Exercise requirements
For each line below with the word "using", write out a copy.

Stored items
*** Begin section ***
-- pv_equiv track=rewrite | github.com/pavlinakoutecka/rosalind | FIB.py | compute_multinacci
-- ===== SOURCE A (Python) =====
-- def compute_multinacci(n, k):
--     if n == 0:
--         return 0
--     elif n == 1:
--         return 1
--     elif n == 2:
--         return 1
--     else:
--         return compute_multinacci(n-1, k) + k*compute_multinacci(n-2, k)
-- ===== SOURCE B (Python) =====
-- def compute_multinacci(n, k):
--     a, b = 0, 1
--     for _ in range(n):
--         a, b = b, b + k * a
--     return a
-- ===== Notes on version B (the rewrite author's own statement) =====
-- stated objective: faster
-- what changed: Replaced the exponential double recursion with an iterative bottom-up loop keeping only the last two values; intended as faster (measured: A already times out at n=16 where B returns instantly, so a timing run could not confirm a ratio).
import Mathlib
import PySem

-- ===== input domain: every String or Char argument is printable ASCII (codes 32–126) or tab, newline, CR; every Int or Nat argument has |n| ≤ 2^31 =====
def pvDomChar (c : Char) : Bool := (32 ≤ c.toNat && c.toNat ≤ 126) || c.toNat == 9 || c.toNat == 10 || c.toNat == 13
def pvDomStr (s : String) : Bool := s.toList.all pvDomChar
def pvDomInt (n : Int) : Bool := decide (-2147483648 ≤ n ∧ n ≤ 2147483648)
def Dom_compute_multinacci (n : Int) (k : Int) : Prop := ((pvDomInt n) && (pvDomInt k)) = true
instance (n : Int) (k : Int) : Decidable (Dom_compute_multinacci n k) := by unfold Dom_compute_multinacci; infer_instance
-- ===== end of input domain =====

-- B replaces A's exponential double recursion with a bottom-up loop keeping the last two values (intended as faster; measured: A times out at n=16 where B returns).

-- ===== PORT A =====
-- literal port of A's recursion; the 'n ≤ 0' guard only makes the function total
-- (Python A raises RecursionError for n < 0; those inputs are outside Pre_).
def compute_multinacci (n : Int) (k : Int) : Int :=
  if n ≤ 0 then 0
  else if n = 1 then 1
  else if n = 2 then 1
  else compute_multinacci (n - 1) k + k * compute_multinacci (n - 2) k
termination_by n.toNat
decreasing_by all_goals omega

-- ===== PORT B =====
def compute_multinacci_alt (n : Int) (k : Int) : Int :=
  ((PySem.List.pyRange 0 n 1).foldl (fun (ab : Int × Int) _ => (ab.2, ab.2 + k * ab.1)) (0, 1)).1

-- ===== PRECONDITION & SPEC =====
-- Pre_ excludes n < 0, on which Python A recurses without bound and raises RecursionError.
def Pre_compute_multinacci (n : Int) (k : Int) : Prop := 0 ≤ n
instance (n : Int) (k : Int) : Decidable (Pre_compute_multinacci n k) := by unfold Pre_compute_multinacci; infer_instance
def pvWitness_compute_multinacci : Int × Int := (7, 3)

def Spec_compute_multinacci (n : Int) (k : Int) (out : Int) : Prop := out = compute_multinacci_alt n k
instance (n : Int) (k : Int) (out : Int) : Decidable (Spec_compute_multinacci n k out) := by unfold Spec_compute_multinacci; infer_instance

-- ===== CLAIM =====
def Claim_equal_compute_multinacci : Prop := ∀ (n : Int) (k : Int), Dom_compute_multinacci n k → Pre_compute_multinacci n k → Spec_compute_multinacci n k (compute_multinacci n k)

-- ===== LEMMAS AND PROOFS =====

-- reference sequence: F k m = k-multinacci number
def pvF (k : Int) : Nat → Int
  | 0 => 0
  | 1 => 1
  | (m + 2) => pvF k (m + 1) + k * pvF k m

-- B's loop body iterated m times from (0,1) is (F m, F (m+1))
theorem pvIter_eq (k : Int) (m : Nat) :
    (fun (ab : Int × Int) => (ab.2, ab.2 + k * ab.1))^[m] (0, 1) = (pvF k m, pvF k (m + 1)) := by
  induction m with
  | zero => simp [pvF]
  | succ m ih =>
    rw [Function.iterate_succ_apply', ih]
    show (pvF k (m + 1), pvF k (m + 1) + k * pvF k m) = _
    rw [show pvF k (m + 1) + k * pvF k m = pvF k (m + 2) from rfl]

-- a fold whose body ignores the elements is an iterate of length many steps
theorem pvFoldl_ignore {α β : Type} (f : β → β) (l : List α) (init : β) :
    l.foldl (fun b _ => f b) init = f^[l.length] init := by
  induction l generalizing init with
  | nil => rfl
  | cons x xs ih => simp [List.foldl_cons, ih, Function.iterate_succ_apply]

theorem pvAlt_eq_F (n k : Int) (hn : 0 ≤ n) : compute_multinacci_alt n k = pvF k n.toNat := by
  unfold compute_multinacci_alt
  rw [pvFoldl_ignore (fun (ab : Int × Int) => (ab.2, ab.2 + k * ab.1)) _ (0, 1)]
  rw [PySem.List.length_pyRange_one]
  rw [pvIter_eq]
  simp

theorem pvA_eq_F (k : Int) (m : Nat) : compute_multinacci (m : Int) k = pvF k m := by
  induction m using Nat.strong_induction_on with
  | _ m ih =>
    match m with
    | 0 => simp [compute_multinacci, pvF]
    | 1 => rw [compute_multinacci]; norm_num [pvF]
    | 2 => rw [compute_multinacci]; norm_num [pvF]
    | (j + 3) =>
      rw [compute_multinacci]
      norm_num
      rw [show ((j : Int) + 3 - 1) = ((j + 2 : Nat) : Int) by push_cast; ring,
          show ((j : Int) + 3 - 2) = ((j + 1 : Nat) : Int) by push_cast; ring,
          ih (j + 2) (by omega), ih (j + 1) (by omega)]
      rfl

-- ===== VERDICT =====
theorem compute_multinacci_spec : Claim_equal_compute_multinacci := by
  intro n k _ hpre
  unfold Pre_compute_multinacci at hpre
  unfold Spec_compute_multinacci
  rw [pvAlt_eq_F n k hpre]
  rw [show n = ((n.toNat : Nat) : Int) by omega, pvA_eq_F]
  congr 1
*** End section ***
*** Begin section ***
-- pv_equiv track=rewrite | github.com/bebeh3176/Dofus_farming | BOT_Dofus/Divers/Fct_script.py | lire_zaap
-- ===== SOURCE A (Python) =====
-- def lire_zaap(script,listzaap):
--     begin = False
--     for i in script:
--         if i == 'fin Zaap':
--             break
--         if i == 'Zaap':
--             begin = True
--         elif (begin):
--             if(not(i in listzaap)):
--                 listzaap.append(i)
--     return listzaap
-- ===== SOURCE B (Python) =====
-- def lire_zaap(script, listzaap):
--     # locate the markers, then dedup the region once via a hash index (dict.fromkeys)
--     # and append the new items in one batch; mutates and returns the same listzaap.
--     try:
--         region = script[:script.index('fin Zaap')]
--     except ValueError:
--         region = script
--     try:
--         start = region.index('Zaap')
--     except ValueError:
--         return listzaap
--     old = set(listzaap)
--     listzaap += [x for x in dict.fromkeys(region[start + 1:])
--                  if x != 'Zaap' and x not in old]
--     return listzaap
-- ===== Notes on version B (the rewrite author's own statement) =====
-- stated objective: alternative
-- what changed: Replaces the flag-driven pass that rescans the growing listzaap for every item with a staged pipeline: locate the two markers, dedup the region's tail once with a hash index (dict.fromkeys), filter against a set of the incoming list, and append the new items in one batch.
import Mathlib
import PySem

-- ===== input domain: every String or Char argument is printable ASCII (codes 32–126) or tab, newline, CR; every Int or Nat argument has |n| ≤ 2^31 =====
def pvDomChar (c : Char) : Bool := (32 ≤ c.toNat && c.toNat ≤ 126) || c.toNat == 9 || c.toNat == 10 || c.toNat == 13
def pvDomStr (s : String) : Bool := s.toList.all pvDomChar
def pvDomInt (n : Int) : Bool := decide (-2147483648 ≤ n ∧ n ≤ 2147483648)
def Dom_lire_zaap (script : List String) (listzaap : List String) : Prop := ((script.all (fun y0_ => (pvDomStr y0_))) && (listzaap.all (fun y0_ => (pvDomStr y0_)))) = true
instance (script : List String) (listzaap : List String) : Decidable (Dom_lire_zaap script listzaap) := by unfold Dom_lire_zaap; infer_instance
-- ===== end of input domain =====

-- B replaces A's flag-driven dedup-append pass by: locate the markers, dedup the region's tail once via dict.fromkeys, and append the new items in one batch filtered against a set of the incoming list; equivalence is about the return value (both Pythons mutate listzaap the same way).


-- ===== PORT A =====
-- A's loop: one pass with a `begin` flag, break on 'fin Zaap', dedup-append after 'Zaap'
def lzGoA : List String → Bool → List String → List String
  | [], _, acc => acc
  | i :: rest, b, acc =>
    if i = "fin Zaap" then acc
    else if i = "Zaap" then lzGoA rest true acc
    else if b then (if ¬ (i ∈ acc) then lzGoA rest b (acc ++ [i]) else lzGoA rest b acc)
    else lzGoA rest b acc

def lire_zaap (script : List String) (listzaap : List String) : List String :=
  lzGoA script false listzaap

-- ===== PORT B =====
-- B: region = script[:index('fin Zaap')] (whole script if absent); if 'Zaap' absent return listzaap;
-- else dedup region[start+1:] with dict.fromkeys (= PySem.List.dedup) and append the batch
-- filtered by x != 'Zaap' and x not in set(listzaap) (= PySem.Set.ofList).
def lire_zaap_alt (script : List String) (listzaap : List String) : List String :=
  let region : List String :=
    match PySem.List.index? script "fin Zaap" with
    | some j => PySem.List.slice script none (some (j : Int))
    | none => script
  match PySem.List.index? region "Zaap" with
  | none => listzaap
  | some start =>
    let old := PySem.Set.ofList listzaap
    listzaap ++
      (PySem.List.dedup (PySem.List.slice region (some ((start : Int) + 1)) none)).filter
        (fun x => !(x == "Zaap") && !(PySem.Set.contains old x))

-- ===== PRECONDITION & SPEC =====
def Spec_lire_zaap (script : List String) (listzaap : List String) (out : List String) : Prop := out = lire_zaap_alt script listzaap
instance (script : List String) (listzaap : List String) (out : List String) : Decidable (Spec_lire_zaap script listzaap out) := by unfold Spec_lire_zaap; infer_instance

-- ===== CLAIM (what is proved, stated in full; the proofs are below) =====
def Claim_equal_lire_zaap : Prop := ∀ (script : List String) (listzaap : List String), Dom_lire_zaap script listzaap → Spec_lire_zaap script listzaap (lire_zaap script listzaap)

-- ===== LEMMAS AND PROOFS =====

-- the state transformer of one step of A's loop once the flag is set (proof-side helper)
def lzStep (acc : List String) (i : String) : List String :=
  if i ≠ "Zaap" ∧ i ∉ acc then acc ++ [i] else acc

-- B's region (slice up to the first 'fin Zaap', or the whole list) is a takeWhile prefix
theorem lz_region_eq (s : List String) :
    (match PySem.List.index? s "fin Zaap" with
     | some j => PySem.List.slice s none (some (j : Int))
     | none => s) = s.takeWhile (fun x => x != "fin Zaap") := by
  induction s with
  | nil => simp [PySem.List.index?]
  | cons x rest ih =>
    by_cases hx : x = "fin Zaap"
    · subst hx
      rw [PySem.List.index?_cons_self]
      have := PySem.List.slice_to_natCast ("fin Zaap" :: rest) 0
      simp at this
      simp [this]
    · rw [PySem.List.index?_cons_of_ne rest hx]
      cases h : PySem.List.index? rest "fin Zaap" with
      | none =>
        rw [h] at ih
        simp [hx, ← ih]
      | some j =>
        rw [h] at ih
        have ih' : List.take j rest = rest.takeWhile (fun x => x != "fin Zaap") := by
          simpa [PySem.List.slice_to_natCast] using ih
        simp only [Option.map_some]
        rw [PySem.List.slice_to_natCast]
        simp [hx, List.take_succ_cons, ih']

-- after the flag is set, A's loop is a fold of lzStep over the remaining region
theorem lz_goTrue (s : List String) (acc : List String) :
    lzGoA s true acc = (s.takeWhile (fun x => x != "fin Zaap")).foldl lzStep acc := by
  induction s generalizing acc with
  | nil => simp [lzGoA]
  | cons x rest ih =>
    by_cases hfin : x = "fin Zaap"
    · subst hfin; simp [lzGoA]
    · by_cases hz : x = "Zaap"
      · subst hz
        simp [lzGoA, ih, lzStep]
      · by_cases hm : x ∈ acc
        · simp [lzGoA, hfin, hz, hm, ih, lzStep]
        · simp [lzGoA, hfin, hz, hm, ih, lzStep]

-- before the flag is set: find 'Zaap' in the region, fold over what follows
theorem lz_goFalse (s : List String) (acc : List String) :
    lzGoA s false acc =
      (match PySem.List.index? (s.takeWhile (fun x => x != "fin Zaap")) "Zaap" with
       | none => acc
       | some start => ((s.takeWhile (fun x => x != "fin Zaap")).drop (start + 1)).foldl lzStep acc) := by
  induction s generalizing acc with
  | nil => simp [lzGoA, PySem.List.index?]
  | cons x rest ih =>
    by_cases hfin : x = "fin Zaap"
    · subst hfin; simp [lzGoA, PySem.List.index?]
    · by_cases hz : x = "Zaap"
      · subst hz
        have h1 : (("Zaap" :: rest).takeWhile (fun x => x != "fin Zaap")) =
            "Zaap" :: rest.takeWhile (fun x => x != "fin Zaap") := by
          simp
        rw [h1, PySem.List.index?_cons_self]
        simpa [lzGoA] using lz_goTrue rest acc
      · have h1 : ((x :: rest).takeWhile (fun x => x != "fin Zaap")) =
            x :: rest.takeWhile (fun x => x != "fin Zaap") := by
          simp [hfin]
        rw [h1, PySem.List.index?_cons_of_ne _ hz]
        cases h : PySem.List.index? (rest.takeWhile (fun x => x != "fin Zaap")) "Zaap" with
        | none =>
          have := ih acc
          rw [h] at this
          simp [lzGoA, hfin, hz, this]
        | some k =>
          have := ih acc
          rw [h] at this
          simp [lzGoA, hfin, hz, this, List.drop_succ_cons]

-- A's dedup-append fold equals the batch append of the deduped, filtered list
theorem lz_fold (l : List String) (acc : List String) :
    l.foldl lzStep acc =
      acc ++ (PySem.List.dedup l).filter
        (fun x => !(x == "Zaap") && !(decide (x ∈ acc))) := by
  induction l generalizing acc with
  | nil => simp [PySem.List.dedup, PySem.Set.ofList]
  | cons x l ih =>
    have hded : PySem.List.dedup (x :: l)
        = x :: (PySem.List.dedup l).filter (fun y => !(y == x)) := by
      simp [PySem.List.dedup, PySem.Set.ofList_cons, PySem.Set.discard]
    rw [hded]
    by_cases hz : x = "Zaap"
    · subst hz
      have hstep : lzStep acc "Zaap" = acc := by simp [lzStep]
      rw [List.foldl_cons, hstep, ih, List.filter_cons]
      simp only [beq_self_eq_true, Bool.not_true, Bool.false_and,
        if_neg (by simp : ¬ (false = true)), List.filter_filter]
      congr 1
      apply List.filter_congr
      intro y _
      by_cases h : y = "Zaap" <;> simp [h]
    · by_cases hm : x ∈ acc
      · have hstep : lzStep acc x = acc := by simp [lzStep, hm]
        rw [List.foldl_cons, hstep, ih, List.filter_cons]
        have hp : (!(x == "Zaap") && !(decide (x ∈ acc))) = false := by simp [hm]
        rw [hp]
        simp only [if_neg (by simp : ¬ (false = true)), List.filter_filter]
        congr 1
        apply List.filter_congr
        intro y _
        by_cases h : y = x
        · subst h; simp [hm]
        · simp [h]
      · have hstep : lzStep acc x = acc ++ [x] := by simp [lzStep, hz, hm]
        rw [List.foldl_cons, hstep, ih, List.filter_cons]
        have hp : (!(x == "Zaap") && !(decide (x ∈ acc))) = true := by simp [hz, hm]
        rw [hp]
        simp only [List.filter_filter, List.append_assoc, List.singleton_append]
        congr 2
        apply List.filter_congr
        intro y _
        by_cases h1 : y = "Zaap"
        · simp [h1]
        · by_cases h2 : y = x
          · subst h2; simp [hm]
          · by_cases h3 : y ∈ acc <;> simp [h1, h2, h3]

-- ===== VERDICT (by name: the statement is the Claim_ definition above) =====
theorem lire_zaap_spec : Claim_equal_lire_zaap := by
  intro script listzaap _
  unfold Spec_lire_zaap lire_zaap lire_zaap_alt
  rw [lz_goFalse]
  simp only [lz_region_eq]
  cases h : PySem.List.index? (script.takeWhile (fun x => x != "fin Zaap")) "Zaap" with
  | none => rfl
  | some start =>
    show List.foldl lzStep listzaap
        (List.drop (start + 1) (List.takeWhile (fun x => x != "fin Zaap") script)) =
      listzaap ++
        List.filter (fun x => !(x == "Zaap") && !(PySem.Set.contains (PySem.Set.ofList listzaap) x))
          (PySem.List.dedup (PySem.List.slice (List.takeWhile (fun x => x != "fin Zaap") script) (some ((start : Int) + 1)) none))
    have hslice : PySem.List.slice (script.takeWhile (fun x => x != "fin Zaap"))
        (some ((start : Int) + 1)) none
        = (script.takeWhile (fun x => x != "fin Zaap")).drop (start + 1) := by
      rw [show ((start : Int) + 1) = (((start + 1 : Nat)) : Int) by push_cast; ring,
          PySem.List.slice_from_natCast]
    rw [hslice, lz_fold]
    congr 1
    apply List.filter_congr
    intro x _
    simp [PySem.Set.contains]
*** End section ***
*** Begin section ***
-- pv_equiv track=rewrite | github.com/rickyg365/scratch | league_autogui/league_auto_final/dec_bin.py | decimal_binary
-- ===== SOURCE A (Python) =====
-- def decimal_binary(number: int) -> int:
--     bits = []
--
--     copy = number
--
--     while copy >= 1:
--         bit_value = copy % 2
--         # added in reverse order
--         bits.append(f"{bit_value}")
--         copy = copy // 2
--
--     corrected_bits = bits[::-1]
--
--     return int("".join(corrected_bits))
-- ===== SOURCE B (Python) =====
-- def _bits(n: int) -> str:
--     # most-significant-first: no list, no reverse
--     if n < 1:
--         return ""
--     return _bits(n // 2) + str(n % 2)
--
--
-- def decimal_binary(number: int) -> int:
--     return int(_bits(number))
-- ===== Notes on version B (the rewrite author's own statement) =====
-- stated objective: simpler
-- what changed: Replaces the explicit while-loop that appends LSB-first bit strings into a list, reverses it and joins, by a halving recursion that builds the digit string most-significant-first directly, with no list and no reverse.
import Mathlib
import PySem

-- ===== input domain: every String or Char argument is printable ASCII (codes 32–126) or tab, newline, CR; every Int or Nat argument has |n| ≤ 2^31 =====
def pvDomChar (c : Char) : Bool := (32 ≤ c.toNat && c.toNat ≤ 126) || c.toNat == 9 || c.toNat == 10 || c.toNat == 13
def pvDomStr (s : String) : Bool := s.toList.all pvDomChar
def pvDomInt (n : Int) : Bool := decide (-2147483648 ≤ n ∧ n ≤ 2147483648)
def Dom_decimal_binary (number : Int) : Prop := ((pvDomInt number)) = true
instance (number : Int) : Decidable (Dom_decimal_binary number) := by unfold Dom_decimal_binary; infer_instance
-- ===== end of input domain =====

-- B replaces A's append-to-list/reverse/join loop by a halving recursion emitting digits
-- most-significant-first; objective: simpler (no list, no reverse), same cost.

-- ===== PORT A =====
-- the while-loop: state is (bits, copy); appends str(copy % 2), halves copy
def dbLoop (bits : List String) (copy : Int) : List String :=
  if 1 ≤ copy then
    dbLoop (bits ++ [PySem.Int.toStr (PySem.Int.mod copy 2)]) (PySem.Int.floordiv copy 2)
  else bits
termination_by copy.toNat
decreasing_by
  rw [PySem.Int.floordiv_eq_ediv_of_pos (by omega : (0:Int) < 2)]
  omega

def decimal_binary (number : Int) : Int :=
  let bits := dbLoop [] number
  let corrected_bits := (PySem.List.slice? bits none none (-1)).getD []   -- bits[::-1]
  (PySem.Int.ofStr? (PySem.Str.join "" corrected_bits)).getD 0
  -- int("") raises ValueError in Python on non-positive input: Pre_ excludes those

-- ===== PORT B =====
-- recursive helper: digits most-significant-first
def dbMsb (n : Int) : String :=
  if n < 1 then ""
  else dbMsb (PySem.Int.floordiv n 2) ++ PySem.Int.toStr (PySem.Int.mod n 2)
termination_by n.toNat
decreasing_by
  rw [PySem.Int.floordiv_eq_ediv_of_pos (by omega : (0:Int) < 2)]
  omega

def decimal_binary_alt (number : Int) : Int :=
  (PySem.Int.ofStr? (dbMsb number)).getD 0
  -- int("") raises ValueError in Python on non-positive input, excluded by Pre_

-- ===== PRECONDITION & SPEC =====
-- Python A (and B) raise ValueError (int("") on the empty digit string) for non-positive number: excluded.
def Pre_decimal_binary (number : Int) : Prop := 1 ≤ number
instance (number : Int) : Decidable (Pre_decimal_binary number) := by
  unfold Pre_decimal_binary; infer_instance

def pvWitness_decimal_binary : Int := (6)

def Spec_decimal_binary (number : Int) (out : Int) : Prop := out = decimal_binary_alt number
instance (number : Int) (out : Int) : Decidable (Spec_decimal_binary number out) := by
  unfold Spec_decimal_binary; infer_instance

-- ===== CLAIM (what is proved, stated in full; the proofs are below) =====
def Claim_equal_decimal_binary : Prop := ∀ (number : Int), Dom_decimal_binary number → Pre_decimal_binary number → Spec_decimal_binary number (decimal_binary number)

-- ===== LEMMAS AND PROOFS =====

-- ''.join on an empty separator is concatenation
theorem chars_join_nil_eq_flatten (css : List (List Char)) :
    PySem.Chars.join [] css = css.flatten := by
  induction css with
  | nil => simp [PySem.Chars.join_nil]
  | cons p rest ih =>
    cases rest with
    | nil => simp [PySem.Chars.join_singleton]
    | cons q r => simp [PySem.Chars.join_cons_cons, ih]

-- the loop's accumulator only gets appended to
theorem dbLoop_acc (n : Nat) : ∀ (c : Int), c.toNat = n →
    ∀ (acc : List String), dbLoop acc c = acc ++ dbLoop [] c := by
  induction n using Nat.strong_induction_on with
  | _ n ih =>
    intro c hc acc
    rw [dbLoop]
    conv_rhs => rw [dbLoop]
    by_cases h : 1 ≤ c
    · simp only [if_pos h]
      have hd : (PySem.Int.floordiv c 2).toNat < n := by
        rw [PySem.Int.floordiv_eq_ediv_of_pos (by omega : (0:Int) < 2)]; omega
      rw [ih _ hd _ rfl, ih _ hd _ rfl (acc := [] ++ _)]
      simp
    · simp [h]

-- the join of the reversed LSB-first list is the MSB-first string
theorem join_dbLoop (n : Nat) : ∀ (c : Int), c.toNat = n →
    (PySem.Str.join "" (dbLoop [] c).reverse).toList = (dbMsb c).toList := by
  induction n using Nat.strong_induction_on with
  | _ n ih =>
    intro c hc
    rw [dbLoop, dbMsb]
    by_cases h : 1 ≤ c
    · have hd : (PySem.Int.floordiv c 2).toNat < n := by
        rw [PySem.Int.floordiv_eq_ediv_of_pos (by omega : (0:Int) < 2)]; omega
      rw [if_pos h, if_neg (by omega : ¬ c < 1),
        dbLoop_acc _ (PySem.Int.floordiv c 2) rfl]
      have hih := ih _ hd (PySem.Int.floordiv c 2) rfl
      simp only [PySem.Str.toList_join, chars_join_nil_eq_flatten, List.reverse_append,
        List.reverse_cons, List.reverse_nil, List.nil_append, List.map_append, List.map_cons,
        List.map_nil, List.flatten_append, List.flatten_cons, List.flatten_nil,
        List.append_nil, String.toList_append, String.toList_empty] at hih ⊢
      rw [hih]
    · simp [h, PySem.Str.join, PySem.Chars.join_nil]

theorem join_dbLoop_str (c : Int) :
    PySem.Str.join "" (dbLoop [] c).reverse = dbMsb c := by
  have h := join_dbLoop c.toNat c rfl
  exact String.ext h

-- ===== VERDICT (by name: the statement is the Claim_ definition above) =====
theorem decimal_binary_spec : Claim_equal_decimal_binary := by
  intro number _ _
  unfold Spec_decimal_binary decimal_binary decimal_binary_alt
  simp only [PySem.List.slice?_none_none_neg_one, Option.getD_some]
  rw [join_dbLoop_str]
*** End section ***
Solution to this problem
  induction m using Nat.strong_induction_on with
          simpa [PySem.List.slice_to_natCast] using ih
        simpa [lzGoA] using lz_goTrue rest acc
  induction n using Nat.strong_induction_on with
  induction n using Nat.strong_induction_on with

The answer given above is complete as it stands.